Exercise: Count every line in this listing that has "which". Reply with only the total.

Exercise input:
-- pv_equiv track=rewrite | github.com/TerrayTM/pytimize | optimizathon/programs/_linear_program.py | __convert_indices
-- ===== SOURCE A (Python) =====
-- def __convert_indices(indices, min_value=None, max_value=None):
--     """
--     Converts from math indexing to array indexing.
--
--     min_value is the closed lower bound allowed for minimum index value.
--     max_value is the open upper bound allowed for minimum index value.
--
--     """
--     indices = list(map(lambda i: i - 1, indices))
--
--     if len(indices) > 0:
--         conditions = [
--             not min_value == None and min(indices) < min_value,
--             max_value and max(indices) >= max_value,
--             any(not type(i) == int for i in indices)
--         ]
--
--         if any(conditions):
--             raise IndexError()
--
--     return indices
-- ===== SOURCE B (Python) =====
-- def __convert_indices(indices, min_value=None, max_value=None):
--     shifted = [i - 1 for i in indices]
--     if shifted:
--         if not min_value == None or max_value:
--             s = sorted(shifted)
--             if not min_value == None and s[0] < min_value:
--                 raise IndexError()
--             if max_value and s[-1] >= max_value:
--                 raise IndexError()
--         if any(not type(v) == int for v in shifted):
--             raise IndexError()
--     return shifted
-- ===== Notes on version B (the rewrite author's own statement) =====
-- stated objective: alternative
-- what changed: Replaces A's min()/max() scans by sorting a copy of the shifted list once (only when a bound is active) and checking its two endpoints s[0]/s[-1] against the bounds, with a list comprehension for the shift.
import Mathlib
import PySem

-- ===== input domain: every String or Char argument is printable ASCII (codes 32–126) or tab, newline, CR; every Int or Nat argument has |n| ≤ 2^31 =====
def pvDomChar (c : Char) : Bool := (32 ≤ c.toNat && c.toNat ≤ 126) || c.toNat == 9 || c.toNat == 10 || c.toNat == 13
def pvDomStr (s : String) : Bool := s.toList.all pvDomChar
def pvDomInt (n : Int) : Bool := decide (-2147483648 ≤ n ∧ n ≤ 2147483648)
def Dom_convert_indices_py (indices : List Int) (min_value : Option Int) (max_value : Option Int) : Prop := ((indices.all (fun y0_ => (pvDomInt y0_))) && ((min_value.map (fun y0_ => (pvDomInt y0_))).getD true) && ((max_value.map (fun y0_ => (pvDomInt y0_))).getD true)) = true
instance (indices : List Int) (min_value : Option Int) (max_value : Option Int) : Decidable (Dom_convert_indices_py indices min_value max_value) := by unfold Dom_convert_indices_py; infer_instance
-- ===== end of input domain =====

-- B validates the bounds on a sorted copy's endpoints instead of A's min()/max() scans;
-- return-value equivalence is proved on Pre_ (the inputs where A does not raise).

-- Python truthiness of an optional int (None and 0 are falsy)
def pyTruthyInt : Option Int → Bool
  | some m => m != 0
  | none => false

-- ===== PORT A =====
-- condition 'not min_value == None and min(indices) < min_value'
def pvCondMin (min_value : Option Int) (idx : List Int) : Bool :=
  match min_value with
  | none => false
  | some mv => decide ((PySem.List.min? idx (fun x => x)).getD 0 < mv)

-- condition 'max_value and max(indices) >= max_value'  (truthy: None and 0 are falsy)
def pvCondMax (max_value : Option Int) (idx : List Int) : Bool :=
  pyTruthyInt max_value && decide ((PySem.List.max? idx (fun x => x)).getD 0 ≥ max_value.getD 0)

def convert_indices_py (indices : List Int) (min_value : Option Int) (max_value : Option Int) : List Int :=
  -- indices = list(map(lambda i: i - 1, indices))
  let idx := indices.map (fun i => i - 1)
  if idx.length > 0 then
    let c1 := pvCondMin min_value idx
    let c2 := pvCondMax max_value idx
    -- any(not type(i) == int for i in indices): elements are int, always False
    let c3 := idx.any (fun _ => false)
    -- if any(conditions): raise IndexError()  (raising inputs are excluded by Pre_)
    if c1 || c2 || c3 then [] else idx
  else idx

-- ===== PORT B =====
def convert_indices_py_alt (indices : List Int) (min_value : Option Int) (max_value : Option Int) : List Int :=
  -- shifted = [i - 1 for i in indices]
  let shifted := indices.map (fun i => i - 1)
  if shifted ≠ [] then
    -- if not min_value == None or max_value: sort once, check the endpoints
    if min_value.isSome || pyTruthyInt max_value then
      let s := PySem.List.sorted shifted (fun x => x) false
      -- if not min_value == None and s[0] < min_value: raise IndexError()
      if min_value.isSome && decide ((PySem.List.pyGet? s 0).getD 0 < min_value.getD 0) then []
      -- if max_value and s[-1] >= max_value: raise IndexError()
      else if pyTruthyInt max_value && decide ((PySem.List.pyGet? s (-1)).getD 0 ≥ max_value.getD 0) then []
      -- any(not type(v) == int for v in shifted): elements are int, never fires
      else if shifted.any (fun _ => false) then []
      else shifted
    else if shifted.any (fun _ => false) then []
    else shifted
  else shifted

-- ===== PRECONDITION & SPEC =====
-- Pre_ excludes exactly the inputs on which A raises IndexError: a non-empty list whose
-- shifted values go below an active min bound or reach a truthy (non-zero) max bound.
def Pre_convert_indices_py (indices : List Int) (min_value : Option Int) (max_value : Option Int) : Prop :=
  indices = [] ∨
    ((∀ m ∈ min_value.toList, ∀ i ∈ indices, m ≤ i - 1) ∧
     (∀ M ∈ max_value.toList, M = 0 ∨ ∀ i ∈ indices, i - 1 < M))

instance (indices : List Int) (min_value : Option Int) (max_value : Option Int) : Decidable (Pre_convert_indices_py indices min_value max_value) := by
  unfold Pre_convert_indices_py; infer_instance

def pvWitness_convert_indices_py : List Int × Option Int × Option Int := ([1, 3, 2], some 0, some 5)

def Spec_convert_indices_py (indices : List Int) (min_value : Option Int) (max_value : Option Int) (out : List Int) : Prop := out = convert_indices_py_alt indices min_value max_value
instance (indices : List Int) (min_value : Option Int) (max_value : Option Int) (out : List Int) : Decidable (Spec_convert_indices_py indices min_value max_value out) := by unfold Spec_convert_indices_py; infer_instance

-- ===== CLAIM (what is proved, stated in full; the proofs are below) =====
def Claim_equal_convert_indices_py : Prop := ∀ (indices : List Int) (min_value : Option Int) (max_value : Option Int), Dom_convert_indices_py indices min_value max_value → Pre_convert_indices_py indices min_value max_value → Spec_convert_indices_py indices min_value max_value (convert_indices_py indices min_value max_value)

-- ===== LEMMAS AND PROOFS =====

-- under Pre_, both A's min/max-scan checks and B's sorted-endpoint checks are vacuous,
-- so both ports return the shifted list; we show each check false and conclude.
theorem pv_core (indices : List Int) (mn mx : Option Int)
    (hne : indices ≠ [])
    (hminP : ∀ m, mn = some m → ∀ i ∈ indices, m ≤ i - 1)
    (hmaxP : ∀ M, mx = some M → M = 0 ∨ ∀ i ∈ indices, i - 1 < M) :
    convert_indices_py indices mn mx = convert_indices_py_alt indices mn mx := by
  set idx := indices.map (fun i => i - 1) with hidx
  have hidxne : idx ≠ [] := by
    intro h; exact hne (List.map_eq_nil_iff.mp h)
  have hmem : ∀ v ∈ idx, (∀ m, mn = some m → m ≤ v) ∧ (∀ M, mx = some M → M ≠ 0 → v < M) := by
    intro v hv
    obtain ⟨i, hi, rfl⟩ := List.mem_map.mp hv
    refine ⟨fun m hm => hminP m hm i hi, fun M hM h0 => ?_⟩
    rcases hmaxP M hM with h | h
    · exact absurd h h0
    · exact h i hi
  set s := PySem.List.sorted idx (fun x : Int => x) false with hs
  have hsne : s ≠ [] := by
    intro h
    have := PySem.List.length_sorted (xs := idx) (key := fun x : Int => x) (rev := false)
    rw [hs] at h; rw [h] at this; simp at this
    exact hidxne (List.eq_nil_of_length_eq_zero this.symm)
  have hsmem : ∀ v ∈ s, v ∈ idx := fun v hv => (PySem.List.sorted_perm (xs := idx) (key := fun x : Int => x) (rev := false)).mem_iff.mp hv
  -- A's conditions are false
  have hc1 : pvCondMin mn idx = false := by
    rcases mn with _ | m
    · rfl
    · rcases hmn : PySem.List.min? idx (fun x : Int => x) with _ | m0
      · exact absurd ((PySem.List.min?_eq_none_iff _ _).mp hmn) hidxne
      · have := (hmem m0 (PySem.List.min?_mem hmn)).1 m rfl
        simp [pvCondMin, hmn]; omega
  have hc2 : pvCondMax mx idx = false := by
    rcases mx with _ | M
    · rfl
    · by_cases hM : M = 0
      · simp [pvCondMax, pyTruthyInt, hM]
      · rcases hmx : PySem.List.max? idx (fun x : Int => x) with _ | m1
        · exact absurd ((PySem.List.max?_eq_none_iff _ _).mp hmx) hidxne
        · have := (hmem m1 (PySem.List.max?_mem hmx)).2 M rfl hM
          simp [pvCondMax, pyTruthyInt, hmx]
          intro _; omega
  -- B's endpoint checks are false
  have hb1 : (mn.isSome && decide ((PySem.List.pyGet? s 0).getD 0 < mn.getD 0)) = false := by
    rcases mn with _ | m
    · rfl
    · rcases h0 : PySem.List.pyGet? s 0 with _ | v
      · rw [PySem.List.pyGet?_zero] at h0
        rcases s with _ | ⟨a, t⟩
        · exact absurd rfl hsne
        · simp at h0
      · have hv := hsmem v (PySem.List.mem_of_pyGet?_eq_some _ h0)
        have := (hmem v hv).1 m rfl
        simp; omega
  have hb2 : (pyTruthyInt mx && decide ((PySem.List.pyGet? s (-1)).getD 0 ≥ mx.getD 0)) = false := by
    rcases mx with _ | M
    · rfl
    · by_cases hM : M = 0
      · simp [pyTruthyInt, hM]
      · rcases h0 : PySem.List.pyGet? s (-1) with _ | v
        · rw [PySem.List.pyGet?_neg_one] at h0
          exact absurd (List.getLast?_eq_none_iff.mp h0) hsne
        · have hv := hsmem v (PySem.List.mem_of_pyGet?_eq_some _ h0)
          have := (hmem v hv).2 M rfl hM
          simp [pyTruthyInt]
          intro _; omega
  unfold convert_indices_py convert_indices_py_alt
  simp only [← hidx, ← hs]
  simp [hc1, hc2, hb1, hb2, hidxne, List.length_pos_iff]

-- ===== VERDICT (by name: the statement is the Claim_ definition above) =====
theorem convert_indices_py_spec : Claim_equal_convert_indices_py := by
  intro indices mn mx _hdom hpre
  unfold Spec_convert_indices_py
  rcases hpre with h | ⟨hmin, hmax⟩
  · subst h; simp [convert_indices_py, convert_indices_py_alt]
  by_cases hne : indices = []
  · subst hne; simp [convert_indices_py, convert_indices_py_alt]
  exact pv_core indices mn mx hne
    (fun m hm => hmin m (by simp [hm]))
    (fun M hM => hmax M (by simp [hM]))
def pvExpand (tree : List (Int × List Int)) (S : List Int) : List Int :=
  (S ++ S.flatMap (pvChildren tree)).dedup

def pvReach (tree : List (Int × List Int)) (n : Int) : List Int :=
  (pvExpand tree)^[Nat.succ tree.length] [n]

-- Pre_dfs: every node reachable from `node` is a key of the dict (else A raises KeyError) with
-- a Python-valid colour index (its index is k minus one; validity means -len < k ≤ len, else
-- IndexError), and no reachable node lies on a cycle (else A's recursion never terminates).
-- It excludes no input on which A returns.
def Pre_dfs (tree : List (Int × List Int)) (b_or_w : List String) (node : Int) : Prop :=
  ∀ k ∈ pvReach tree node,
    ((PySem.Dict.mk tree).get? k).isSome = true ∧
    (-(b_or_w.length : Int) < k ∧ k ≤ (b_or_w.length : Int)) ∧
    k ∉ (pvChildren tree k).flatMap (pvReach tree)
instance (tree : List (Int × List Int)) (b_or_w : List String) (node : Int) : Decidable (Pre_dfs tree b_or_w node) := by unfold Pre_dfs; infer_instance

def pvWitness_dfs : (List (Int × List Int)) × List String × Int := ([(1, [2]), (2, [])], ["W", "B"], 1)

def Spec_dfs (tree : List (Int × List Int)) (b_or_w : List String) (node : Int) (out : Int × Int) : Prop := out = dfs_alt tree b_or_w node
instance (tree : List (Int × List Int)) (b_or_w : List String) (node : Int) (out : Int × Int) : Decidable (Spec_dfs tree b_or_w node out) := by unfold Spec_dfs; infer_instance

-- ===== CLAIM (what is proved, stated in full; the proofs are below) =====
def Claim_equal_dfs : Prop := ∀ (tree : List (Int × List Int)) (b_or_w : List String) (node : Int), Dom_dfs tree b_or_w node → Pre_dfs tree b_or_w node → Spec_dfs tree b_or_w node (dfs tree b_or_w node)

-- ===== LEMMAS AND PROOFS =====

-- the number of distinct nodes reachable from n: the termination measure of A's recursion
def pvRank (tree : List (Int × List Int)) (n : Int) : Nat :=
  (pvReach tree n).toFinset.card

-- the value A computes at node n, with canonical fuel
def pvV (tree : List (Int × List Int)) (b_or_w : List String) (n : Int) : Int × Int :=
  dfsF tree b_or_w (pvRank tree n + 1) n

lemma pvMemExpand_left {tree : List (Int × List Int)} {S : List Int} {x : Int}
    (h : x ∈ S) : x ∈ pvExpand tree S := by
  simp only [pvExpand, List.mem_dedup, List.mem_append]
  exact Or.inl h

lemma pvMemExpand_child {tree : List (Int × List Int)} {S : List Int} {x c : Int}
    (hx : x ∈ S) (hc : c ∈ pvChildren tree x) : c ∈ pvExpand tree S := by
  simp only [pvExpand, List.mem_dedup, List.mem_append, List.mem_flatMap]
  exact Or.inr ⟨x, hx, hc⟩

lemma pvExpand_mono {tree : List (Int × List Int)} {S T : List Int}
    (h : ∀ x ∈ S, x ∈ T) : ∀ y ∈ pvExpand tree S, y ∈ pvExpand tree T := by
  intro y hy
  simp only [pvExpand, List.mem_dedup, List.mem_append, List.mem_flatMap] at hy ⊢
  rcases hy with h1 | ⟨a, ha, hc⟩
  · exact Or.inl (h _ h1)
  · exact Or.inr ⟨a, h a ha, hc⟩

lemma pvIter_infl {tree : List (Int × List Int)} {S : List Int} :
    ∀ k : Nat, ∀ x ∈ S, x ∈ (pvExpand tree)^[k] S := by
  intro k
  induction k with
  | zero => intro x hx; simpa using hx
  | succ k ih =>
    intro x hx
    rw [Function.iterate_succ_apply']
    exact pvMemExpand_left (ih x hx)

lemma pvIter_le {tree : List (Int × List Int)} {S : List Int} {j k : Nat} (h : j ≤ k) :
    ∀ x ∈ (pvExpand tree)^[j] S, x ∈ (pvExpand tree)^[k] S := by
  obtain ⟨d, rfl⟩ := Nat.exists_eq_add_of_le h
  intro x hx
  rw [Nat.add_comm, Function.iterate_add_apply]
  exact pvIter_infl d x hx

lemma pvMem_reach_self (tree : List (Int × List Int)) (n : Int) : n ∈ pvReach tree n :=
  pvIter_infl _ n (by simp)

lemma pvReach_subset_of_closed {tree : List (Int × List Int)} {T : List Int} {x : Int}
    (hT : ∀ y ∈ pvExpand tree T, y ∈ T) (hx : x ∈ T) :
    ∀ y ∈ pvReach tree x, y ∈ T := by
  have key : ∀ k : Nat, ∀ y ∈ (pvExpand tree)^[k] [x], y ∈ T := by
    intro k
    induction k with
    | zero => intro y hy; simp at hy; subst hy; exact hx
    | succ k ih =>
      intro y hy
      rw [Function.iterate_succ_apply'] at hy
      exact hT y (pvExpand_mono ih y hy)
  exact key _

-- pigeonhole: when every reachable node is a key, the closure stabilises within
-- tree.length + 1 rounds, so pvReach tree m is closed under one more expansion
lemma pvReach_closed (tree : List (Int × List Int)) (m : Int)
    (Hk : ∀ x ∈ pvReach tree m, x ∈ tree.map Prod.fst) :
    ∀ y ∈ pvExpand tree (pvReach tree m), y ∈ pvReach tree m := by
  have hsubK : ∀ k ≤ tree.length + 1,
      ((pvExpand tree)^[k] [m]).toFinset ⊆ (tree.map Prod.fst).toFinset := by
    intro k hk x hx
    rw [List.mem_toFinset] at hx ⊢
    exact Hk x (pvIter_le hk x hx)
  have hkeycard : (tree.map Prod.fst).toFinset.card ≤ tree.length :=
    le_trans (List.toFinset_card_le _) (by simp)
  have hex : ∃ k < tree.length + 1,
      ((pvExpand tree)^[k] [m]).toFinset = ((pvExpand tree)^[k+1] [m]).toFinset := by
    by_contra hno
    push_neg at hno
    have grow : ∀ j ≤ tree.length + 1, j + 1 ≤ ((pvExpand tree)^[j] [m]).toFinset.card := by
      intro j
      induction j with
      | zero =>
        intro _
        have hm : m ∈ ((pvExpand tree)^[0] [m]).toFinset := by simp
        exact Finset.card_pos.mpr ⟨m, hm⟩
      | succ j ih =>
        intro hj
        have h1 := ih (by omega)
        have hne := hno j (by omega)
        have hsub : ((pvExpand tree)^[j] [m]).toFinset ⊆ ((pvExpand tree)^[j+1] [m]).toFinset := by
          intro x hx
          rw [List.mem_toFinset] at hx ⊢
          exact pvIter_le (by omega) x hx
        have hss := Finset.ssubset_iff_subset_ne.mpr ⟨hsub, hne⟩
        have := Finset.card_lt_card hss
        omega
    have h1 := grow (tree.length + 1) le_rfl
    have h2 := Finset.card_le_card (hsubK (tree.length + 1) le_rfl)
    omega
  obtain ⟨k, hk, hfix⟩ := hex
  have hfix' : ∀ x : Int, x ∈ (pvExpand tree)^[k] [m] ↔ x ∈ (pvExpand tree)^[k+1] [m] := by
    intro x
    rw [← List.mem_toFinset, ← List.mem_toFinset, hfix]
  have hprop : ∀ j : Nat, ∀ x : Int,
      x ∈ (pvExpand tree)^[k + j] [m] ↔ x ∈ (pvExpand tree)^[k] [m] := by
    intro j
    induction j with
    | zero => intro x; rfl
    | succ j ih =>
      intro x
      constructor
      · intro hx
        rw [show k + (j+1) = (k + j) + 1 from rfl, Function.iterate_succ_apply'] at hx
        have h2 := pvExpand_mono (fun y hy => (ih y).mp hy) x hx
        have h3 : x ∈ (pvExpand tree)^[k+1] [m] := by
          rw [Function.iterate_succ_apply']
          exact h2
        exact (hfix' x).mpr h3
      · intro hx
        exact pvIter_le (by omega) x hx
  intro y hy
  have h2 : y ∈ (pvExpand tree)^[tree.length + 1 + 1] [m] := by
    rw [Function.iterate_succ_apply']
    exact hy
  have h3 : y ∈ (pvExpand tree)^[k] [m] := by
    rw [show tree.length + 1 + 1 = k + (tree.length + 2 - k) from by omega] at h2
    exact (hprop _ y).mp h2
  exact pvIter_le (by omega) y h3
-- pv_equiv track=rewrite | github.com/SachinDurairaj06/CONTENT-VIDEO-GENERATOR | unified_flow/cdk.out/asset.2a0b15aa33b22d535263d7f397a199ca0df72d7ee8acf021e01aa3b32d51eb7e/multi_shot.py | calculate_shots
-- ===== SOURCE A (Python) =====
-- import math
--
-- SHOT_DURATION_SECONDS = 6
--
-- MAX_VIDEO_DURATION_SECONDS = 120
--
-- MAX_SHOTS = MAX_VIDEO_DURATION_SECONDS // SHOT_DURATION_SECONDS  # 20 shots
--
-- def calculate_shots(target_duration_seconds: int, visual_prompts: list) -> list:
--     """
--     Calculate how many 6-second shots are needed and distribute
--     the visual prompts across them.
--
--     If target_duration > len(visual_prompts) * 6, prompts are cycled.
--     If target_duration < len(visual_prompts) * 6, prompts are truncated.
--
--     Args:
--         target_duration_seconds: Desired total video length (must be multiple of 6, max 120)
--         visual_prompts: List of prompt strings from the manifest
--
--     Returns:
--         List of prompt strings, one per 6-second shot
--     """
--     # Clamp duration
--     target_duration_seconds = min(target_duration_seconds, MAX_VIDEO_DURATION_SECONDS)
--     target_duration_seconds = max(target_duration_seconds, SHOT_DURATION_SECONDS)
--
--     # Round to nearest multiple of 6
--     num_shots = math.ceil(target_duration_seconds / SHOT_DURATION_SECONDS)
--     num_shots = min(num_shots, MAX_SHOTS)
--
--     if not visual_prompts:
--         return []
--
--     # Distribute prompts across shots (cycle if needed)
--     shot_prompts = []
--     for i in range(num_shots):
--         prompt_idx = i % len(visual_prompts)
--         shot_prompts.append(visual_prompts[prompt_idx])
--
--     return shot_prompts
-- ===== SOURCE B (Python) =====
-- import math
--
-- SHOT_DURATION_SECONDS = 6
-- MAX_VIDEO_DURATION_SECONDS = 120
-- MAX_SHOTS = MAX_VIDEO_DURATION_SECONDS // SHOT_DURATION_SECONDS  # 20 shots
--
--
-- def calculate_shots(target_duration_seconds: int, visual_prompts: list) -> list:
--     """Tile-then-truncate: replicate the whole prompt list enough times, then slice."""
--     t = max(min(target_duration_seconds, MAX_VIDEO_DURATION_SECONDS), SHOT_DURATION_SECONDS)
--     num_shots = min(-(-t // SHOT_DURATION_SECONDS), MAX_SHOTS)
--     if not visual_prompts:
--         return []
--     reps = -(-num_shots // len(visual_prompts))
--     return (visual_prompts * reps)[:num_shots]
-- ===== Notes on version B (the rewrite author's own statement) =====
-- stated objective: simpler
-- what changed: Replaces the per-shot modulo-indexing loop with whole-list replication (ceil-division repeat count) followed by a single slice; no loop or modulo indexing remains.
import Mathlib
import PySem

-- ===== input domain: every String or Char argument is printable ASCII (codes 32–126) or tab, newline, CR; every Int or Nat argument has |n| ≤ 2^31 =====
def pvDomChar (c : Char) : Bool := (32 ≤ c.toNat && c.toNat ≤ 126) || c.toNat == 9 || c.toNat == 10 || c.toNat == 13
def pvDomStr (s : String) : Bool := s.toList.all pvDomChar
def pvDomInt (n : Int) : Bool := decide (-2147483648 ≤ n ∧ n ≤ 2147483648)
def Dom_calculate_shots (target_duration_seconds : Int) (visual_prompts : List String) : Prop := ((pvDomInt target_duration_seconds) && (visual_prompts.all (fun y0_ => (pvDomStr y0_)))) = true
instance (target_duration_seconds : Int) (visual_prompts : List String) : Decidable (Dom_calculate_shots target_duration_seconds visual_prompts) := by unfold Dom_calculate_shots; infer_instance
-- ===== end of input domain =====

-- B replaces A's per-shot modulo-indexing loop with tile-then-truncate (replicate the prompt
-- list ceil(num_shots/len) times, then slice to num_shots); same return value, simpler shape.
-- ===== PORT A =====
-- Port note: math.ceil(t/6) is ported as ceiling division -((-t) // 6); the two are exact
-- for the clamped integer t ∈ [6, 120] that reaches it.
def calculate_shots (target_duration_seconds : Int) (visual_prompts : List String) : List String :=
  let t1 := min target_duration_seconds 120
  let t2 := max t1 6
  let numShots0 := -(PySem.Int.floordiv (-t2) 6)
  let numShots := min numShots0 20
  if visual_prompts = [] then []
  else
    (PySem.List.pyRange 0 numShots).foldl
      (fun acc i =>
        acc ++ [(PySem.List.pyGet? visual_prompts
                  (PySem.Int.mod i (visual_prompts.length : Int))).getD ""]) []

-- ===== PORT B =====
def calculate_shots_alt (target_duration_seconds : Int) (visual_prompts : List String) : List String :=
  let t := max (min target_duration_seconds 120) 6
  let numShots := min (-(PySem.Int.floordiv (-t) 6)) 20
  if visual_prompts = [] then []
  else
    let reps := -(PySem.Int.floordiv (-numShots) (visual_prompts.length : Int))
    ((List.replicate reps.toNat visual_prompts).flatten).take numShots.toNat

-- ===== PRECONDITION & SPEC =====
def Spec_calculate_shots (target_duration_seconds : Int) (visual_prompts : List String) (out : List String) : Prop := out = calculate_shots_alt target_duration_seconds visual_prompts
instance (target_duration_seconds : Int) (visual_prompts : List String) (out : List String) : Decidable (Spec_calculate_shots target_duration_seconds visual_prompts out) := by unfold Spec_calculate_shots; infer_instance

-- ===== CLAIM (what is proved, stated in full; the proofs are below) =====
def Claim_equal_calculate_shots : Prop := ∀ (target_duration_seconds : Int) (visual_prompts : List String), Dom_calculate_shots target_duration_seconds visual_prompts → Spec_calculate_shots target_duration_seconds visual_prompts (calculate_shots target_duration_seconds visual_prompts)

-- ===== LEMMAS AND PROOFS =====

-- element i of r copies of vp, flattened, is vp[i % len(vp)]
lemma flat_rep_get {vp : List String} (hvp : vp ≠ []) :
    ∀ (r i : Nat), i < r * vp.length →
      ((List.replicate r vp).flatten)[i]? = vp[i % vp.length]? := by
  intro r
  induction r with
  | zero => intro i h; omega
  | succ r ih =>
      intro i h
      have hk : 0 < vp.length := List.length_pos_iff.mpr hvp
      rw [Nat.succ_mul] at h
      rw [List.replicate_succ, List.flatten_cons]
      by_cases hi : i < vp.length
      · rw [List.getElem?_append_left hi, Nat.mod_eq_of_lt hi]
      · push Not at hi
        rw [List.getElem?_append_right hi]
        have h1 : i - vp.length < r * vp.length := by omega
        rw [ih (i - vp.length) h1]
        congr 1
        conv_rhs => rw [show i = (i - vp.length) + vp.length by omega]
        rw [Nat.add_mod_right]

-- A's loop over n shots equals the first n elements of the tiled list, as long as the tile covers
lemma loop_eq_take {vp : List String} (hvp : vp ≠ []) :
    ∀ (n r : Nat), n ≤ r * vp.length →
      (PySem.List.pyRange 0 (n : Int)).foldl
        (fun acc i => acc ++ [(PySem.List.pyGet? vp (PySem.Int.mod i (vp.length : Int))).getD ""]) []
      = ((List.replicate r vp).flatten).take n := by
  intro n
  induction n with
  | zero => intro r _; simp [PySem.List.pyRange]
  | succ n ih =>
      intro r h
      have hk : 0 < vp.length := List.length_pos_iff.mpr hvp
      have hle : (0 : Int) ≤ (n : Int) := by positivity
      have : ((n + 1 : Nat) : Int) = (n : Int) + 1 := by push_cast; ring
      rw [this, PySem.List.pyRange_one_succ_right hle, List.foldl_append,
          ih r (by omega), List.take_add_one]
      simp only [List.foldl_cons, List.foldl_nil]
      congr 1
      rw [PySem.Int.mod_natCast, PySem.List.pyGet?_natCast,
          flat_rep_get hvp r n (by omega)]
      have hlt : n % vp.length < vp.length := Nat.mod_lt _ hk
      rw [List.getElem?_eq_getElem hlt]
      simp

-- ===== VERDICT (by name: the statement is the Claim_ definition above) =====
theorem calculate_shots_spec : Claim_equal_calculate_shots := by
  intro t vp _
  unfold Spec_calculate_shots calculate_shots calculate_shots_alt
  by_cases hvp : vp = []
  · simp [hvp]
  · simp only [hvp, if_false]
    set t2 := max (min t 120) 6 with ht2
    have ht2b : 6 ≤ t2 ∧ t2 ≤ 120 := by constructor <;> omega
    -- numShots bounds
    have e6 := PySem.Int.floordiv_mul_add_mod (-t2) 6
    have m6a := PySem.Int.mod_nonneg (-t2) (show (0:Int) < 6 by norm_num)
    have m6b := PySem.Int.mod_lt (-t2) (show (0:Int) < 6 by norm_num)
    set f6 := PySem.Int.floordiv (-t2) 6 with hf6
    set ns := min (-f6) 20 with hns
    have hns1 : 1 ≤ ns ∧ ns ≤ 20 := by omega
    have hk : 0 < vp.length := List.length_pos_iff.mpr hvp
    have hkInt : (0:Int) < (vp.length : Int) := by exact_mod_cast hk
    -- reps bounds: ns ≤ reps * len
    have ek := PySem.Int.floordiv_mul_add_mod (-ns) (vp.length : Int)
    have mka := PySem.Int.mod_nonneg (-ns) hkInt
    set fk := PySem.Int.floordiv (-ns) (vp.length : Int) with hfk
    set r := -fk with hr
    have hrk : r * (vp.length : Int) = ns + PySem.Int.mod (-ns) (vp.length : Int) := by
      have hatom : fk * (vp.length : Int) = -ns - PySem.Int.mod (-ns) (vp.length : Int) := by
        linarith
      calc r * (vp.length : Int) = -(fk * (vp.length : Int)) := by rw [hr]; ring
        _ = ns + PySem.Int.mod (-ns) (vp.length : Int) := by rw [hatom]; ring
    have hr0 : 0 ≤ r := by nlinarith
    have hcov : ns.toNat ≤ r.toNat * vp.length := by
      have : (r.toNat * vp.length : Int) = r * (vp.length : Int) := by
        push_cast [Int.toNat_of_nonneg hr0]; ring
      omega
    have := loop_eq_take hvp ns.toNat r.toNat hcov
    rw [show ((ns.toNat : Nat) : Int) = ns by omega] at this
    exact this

Reply to the task: 2